Source data:
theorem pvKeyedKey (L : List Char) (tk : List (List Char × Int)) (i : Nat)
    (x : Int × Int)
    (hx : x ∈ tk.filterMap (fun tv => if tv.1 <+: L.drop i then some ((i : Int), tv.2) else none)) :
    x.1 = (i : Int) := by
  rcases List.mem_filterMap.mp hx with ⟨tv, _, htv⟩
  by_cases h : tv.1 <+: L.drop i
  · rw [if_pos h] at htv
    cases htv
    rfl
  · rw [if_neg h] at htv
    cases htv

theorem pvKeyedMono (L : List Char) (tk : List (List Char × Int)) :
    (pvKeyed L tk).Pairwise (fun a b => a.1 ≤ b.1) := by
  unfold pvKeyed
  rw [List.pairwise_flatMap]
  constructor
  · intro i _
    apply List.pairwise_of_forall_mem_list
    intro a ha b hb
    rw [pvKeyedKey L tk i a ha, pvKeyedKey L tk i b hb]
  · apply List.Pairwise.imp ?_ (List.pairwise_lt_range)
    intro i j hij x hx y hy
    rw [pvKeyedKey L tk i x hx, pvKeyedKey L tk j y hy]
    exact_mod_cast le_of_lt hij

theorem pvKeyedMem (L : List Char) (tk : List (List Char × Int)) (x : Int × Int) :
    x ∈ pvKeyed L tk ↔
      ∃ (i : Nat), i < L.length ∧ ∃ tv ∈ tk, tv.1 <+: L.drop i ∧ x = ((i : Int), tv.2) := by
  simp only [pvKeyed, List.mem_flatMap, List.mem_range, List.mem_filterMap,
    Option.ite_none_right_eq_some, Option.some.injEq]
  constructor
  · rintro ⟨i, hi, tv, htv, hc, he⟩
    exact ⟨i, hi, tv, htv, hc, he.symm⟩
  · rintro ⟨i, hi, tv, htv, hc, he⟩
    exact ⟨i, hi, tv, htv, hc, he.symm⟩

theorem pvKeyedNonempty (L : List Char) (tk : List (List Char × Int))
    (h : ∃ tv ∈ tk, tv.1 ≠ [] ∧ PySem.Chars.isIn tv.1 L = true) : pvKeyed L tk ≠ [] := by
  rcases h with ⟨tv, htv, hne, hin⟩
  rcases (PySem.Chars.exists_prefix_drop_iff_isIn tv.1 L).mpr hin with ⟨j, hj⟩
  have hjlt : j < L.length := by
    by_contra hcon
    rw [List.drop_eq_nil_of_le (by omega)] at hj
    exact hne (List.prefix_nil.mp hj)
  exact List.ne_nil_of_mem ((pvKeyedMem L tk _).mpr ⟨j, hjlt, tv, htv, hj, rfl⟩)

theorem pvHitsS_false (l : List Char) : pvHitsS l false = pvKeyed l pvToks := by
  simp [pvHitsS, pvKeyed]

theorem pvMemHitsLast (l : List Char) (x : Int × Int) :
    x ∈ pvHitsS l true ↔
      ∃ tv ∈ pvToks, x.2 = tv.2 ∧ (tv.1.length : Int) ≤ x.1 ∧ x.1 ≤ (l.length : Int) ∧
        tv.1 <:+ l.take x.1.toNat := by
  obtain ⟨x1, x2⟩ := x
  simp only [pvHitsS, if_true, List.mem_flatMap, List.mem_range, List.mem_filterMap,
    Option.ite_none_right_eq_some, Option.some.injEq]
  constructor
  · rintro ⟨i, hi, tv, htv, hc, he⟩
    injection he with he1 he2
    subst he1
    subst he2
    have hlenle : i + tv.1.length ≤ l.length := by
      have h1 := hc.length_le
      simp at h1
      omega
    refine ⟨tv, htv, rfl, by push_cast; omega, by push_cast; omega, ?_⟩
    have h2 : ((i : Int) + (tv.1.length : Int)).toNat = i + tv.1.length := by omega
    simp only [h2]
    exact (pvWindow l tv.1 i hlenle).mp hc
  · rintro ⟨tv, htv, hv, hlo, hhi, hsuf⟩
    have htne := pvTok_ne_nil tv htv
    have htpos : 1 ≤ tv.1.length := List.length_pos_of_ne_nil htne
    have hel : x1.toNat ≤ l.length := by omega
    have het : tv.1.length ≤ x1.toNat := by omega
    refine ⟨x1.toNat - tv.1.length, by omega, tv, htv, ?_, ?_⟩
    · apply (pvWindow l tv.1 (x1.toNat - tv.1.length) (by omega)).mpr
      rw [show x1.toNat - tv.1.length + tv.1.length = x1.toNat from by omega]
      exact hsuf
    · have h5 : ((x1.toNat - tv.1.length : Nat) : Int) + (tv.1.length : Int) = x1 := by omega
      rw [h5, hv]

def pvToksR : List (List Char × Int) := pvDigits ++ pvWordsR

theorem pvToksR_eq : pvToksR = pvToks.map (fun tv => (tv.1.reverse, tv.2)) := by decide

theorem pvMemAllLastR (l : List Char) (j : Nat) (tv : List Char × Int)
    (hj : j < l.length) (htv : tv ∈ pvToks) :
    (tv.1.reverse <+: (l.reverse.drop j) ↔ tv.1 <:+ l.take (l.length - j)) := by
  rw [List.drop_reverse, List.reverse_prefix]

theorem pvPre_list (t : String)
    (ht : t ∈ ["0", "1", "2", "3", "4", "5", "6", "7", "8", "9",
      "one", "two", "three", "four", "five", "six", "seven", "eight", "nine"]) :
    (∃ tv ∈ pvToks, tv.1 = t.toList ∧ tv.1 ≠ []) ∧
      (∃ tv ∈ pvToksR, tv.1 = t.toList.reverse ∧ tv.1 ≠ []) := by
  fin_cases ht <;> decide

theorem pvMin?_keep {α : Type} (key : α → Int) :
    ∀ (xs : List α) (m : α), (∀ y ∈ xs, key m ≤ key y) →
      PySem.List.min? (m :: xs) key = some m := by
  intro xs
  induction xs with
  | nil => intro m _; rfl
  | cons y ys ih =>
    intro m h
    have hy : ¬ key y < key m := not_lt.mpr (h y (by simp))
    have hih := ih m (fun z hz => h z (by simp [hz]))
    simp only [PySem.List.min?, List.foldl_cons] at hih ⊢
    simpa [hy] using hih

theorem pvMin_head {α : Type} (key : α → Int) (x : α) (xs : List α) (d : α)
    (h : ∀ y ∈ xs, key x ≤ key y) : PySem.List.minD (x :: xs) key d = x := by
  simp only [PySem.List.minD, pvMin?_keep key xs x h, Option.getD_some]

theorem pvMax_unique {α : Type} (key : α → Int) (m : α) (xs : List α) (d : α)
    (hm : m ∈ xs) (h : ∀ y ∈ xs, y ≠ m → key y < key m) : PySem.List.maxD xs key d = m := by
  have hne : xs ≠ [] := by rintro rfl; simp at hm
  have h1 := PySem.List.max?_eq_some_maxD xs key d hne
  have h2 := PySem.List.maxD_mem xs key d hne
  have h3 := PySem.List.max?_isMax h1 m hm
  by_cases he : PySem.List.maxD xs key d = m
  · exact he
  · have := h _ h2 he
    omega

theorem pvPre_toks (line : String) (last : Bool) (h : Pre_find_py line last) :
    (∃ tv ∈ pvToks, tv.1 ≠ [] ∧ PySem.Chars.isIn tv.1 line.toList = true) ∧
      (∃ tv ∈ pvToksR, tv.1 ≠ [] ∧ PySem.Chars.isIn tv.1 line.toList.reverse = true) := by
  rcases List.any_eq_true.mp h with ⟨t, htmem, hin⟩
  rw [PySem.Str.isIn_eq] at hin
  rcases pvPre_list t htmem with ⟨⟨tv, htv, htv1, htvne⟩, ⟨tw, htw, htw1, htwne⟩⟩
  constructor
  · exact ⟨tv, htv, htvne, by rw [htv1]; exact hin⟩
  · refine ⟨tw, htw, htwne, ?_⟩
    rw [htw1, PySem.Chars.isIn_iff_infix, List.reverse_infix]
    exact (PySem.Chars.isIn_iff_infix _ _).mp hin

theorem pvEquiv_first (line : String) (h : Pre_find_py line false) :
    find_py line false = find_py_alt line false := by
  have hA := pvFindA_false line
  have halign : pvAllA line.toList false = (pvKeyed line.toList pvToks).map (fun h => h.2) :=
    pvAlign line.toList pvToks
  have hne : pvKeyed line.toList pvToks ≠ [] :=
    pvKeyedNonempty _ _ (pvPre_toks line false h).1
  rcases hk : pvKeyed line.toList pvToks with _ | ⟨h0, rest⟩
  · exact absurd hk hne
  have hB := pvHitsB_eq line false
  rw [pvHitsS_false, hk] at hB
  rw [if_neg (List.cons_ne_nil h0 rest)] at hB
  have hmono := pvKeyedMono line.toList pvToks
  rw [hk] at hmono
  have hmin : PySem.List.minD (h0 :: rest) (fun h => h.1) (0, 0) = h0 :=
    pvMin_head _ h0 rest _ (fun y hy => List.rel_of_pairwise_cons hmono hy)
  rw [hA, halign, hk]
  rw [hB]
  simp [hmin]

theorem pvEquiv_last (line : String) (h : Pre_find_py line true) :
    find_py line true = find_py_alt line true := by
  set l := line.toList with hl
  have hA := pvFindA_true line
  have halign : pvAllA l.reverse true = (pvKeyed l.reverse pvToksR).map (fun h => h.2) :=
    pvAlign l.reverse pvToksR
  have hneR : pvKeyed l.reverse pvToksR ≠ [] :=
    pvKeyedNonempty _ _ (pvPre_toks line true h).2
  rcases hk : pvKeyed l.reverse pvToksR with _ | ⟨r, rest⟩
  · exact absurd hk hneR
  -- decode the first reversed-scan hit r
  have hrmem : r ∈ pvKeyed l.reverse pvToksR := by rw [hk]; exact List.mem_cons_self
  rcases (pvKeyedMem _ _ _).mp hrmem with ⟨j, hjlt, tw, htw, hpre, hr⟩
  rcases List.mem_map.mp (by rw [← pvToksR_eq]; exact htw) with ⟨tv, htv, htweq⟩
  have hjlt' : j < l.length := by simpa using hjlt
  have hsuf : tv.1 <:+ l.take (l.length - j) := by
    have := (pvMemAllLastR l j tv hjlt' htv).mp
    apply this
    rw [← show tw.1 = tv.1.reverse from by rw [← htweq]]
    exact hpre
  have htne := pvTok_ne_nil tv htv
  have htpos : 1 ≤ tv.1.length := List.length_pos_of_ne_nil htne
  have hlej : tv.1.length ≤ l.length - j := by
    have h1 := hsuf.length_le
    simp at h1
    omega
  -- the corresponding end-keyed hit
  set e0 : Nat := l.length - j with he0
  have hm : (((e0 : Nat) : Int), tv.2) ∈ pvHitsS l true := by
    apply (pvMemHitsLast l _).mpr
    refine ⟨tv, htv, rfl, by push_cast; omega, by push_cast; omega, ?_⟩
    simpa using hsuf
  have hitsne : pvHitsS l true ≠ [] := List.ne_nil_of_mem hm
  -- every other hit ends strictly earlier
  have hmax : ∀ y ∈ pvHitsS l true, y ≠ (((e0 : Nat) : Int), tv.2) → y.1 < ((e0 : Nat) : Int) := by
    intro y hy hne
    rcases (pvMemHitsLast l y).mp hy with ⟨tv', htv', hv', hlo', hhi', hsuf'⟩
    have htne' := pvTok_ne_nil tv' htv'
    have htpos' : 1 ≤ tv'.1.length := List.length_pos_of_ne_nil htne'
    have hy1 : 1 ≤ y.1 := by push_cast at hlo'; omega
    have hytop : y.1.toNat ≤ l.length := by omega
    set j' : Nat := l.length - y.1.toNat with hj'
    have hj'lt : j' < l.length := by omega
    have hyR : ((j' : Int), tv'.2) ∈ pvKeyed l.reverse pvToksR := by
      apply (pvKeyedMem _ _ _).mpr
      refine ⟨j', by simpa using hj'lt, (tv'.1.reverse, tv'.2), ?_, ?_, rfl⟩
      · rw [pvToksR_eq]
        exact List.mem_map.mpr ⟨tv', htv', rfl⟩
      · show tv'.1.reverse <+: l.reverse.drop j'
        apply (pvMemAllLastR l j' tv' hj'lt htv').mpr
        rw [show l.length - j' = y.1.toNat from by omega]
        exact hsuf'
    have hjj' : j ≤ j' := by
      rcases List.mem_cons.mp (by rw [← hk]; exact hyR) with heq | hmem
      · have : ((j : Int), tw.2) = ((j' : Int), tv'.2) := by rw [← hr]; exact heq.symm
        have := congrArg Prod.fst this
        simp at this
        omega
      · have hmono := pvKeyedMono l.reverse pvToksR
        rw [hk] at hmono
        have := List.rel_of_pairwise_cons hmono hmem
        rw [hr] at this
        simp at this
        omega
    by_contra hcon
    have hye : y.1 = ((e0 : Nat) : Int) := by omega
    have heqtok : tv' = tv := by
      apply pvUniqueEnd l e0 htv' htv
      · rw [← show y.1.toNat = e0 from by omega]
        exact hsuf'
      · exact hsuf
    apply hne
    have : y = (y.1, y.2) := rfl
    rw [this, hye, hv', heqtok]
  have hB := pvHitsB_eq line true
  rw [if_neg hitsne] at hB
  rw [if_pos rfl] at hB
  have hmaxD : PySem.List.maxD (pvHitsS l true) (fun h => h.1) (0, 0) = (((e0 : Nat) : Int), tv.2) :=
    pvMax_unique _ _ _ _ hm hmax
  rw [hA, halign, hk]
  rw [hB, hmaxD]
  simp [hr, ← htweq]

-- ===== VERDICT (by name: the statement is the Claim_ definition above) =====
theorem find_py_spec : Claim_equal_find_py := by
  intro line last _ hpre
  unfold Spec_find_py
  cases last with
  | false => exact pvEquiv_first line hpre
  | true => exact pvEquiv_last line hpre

What to produce:
Go over the data above and copy every line that has the word "pvKeyedMem" in it.

Worked solution:
theorem pvKeyedMem (L : List Char) (tk : List (List Char × Int)) (x : Int × Int) :
  exact List.ne_nil_of_mem ((pvKeyedMem L tk _).mpr ⟨j, hjlt, tv, htv, hj, rfl⟩)
  rcases (pvKeyedMem _ _ _).mp hrmem with ⟨j, hjlt, tw, htw, hpre, hr⟩
      apply (pvKeyedMem _ _ _).mpr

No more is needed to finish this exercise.